For all the times when I am so sure, I had the shorter end of the stick, I must say that it always balances with these moments at another time. It usually does, life is fair.
It has been a long, but fruitful week for me - but the fruit didn't convert itself to permanent satisfaction, because it never does in sales. BUT in this flurry, I had the opportunity to actually share my morning with a good friend. It's somehow strange, because when we do meet, it's seldom in the morning - I would have had tons of coffee pumping through my veins by the time we do! I'm not a morning person - at least not until I've gone through a pot of good ole black.
For the impatient person that I am, I am thankful that my friends are patient. I was flipping between calls, working through defects, talking, updating and not once, did I stop to say thanks for hanging around. Yes, I had that moment yesterday, when I wanted to tell him that I appreciate his patience - that he didn't have to zip around with me - that he needed more sleep than I did and that I wish I could have said more.
I always speak my mind - always. But never with him when it concerns me - at least never in totality - and so I didn't, because it would have opened up a whole lot more than Pandora's Box could hold.

October 06, 2006

generous or silly

I had a conversation with my boss yesterday evening - and I am concluding that HE rides on the high of adrenalin with no regard to long term effects of being drugged!
Never mind that he's giving away $XX XXX in terms of overriding fees to a salaried staff but when he's drugged like this, he tends to generous to people outside the circle.
I find ways and means to cut corners so that the sheet looks good, YET, he finds ways and means to undo all that - knowingly or unknowingly - it doesn't matter - it's not an excuse or reason.
Perhaps some people prefer to be THE charitable one, yet, during my infant days in real estate, I was reminded time and again, that Realty doesn't work like social services. I have, never again, have the lines blurred.

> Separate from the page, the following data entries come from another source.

-- pv_equiv track=rewrite | github.com/tsilva/gymnasium-solver | utils/dict_utils.py | sort_subkeys_by_priority
-- ===== SOURCE A (Python) =====
-- from typing import Any, Dict, Iterable, Mapping, List
--
-- def sort_subkeys_by_priority(
--     grouped: Dict[str, Dict[str, Any]],
--     ns_order: Iterable[str],
--     key_priority_map: Mapping[str, int] | None = None,
-- ) -> Dict[str, Dict[str, Any]]:
--     """Return a copy of ``grouped`` with each namespace's subkeys sorted.
--
--     Sorting respects ``key_priority_map`` where lower index wins. Keys not in
--     the priority map are ordered by case-insensitive subkey.
--
--     The priority map is indexed by full metric key (e.g., ``"ns/sub"``). For
--     empty subkeys, the full key is just the namespace (matching callers).
--     """
--
--     def sort_key(namespace: str, subkey: str):
--         if key_priority_map:
--             full_key = f"{namespace}/{subkey}" if subkey else namespace
--             idx = key_priority_map.get(full_key)
--             if idx is not None:
--                 return (0, idx)
--         return (1, subkey.lower())
--
--     out: Dict[str, Dict[str, Any]] = dict(grouped)
--     for ns in ns_order:
--         sub = grouped.get(ns)
--         if not sub:
--             continue
--         out[ns] = dict(sorted(sub.items(), key=lambda kv: sort_key(ns, kv[0])))
--     return out
-- ===== SOURCE B (Python) =====
-- def sort_subkeys_by_priority(grouped, ns_order, key_priority_map=None):
--     pm = key_priority_map or {}
--     out = dict(grouped)
--     for ns in ns_order:
--         sub = grouped.get(ns)
--         if not sub:
--             continue
--         def full(k):
--             return f"{ns}/{k}" if k else ns
--         prio = sorted([(pm[full(k)], k, v) for k, v in sub.items() if full(k) in pm],
--                       key=lambda t: t[0])
--         rest = sorted([(k, v) for k, v in sub.items() if full(k) not in pm],
--                       key=lambda kv: kv[0].lower())
--         out[ns] = dict([(k, v) for _, k, v in prio] + rest)
--     return out
-- ===== Notes on version B (the rewrite author's own statement) =====
-- stated objective: alternative
-- what changed: B partitions each namespace's items into map-prioritized and unprioritized groups, sorts the two groups independently (by map index, resp. lowercased subkey) and concatenates them, instead of A's single sort under a composite (group, rank) key.
import Mathlib
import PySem

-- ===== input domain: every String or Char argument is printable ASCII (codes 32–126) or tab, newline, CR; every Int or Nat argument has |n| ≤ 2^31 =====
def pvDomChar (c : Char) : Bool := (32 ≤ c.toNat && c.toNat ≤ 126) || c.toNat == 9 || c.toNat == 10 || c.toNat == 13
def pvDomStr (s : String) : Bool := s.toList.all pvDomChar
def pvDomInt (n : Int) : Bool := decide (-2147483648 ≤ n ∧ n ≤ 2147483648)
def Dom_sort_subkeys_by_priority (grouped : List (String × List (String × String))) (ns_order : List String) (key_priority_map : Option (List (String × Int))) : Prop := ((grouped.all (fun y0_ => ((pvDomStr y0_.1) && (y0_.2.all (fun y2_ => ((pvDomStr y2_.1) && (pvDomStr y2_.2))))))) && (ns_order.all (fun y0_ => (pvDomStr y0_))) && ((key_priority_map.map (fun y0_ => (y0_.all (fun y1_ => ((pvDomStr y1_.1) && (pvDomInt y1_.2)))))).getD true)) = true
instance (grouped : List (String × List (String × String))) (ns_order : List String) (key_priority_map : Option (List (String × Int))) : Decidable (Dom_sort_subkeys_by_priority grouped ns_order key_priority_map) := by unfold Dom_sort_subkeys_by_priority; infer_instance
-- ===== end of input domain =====

-- B replaces A's single sort under a composite (group, rank) key by a partition into
-- prioritized / unprioritized items with two independent sorts; same cost, different decomposition.
-- Both functions are pure on the Python side (dict(grouped) is a shallow copy; nothing is mutated).

-- ===== PORT A =====
-- full_key = f"{ns}/{subkey}" if subkey else ns
def pvFullKey (ns k : String) : String := if k = "" then ns else ns ++ "/" ++ k

-- A's sort_key: Python returns (0, idx) or (1, subkey.lower()); tuple comparison never mixes
-- idx with a string, so the key is modelled exactly by the pair (0, (idx, "")) / (1, (0, lower)),
-- whose second component is compared lexicographically (Lex); sorted2 is PySem's tuple-key sort.
def pvSortKeyA (truthy : Bool) (pm : PySem.Dict String Int) (ns k : String) :
    Int × Lex (Int × String) :=
  if truthy then
    match pm.get? (pvFullKey ns k) with
    | some i => (0, toLex (i, ""))
    | none => (1, toLex (0, PySem.Str.lower k))
  else (1, toLex (0, PySem.Str.lower k))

Perhaps it's easier for me to be less charitable, because I'm not a social creature - but then again, the preference to be less social, has got nothing to do with milking the cow till the last drop possible.
Anyways, we need to do what we must - and some just take a longer time before reality sets in.

October 04, 2006

Shorter or Longer

I have had FOUR long days - It's almost never ending. There are times when our memory is clouded - for whatever reason, we cannot seem to get a clear grip of the picture. Sometimes, when we want something to happen so much, we will externalise when things do not go that way. Instead of taking the situation and staring at it squarely, we begin to make excuses.
It's like getting to a destination. Most would choose the shortest and safest route. We would maximise our fuel or transportation costs to a minimum. Of course there will be times when we opt to take the longer route to soak up the view. For FOUR days now, I have had the opportunity to be part of this silly exchange between this group of people, who are on the same playing pitch, but each representing a different game, i.e. one baseball, one football, one rugby.
AND as spectators, we try to shed light so that only one ball type will be in play - yet it falls onto deaf ears, and blur eyes. Amazingly, even the brain cells have totally ceased to be practical in that, they still believe that they are on the same team.
Therefore, when one asks for clarification, one should not only listen and understand the rationale, but one should also take a step back, and think about the realistic situation. Put aside the emotions and think - the answers are usually right there all along. Stubborness doesn't earn us anything except wasting of time - not just ours, but everyone who was helping us. When the shorter route is available, take it - it's not a trap.